Coming up with credible numbers around how many bots exist is very difficult. Each bot platform (messenger app) has a vested interest in making their ecosystem look healthy, and so they’re inclined to inflate their numbers. As of spring 2017, the claims are as follows:
- Facebook claims “over 100,000 bots” on Messenger
- Twitter may have 48 million bot accounts
- Kik claims 20,000 bots on its platform
- Microsoft Bot Framework claims “more than 20,000 developers have signed up and gotten started.”
- There are only a handful of Skype bots
- Wit.ai claims 21,500 developers
Topline numbers like this from technology companies should be looked at with a jaundiced eye. Tech companies want to give the impression of critical mass and momentum, so they tell us how many people signed up. Along this line, the number I’m most inclined to believe is Microsoft, who says developers have “signed up and gotten started.” The topline “signed up” numbers are going to be WAY larger than the number of developers who actually create things, much less launch them.
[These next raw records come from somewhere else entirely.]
theorem pvBis_12 (r : Int) (h1 : 96 < r) (h2 : r ≤ 104) : pvBisect r 0 16 = 12 := by
  rw [pvBisect]; norm_num [pvThresholds]
  rw [if_pos (by omega : (72:Int) < r)]
  rw [pvBisect]; norm_num [pvThresholds]
  rw [if_neg (by omega : ¬ (104:Int) < r)]
  rw [pvBisect]; norm_num [pvThresholds]
  rw [if_pos (by omega : (88:Int) < r)]
  rw [pvBisect]; norm_num [pvThresholds]
  rw [if_pos (by omega : (96:Int) < r)]
  rw [pvBisect]; norm_num

theorem pvBis_13 (r : Int) (h1 : 104 < r) (h2 : r ≤ 112) : pvBisect r 0 16 = 13 := by
  rw [pvBisect]; norm_num [pvThresholds]
  rw [if_pos (by omega : (72:Int) < r)]
  rw [pvBisect]; norm_num [pvThresholds]
  rw [if_pos (by omega : (104:Int) < r)]
  rw [pvBisect]; norm_num [pvThresholds]
  rw [if_neg (by omega : ¬ (120:Int) < r)]
  rw [pvBisect]; norm_num [pvThresholds]
  rw [if_neg (by omega : ¬ (112:Int) < r)]
  rw [pvBisect]; norm_num

theorem pvBis_14 (r : Int) (h1 : 112 < r) (h2 : r ≤ 120) : pvBisect r 0 16 = 14 := by
  rw [pvBisect]; norm_num [pvThresholds]
  rw [if_pos (by omega : (72:Int) < r)]
  rw [pvBisect]; norm_num [pvThresholds]
  rw [if_pos (by omega : (104:Int) < r)]
  rw [pvBisect]; norm_num [pvThresholds]
  rw [if_neg (by omega : ¬ (120:Int) < r)]
  rw [pvBisect]; norm_num [pvThresholds]
  rw [if_pos (by omega : (112:Int) < r)]
  rw [pvBisect]; norm_num

theorem pvBis_15 (r : Int) (h1 : 120 < r) (h2 : r ≤ 128) : pvBisect r 0 16 = 15 := by
  rw [pvBisect]; norm_num [pvThresholds]
  rw [if_pos (by omega : (72:Int) < r)]
  rw [pvBisect]; norm_num [pvThresholds]
  rw [if_pos (by omega : (104:Int) < r)]
  rw [pvBisect]; norm_num [pvThresholds]
  rw [if_pos (by omega : (120:Int) < r)]
  rw [pvBisect]; norm_num [pvThresholds]
  rw [if_neg (by omega : ¬ (128:Int) < r)]
  rw [pvBisect]; norm_num

theorem pvBis_16 (r : Int) (h1 : 128 < r) : pvBisect r 0 16 = 16 := by
  rw [pvBisect]; norm_num [pvThresholds]
  rw [if_pos (by omega : (72:Int) < r)]
  rw [pvBisect]; norm_num [pvThresholds]
  rw [if_pos (by omega : (104:Int) < r)]
  rw [pvBisect]; norm_num [pvThresholds]
  rw [if_pos (by omega : (120:Int) < r)]
  rw [pvBisect]; norm_num [pvThresholds]
  rw [if_pos (by omega : (128:Int) < r)]
  rw [pvBisect]; norm_num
On the side of Good Bots, we tend to have platform operators who will inflate numbers to make their platform ecosystem look healthy. On the Bad Bots side, we have developers who are deliberately trying to obfuscate themselves.
If we want to narrow our focus to Good bots that live and work in messaging platforms, one of my favorite services for surveying the landscape is Chatbottle. They rely on users submitting their bots, which means that these bots are intended to be used (as opposed to a developer tinkering on the weekend) and they’re at least somewhat production-ready. Chatbottle’s counts are:
- 860 bots for Facebook Messenger
- 85 bots for Skype
- 206 bots for Telegram
- 176 bots for Slack
If we expand our focus beyond bots that live in messaging apps, on the Good bots side, Udger has been documenting known internet bots that interact with websites (which ends up being a mix of Crawlers, Transactional and Informational bots according to our framework). It counts 868 known bots – some active, some inactive. And these are just the bots that interact with websites! It doesn’t even begin to count how many bots exist inside other platforms (e.g. Slackbots, Telegram bots, WeChat bots, Twitter bots, etc).
On the Bad bots side, there is a list called the Register Of Known Spam Operators (ROKSO) that is maintained by SpamHaus. This list provides very detailed information on individual spam operators, including their names, addresses, shell companies they’ve created, examples of their spam, etc.
It’s impossible to know exactly how many bots of each category and kind there are. And it’s probably not hugely important what the exact numbers are. What’s more interesting is trying to understand the market dynamics relative to where the market is moving.
The market is developing quickly. I think with the launch of major bot platforms including the Microsoft Bot Framework and bots for Facebook Messenger, we’re about to see an explosion in Transactional and Informational bots that are focused on B2C audiences. People will be building bots that allow you to make some sort of commercial transaction or get a tidbit of information just to capitalize on the huge audience of Messenger.
On the B2B side, I also think we’ll see an explosion of Transactional bots, but the transactions will likely be exchanging data between platforms, rather than buying stuff. The classic examples here are Slackbots that people build to help them accomplish specific tasks at work. Slackbotlist counts 121, and there are probably many more than that.
I certainly think that some standouts will appear early on (e.g. Birdly for filing expense reports, Statsbot which surfaces Google Analytics data and was acquired by Google, etc). But the market is still in its infancy, and I think that more and more companies will look to develop their own bots for their own specific needs as they realize just how powerful these bots can be for communication and productivity.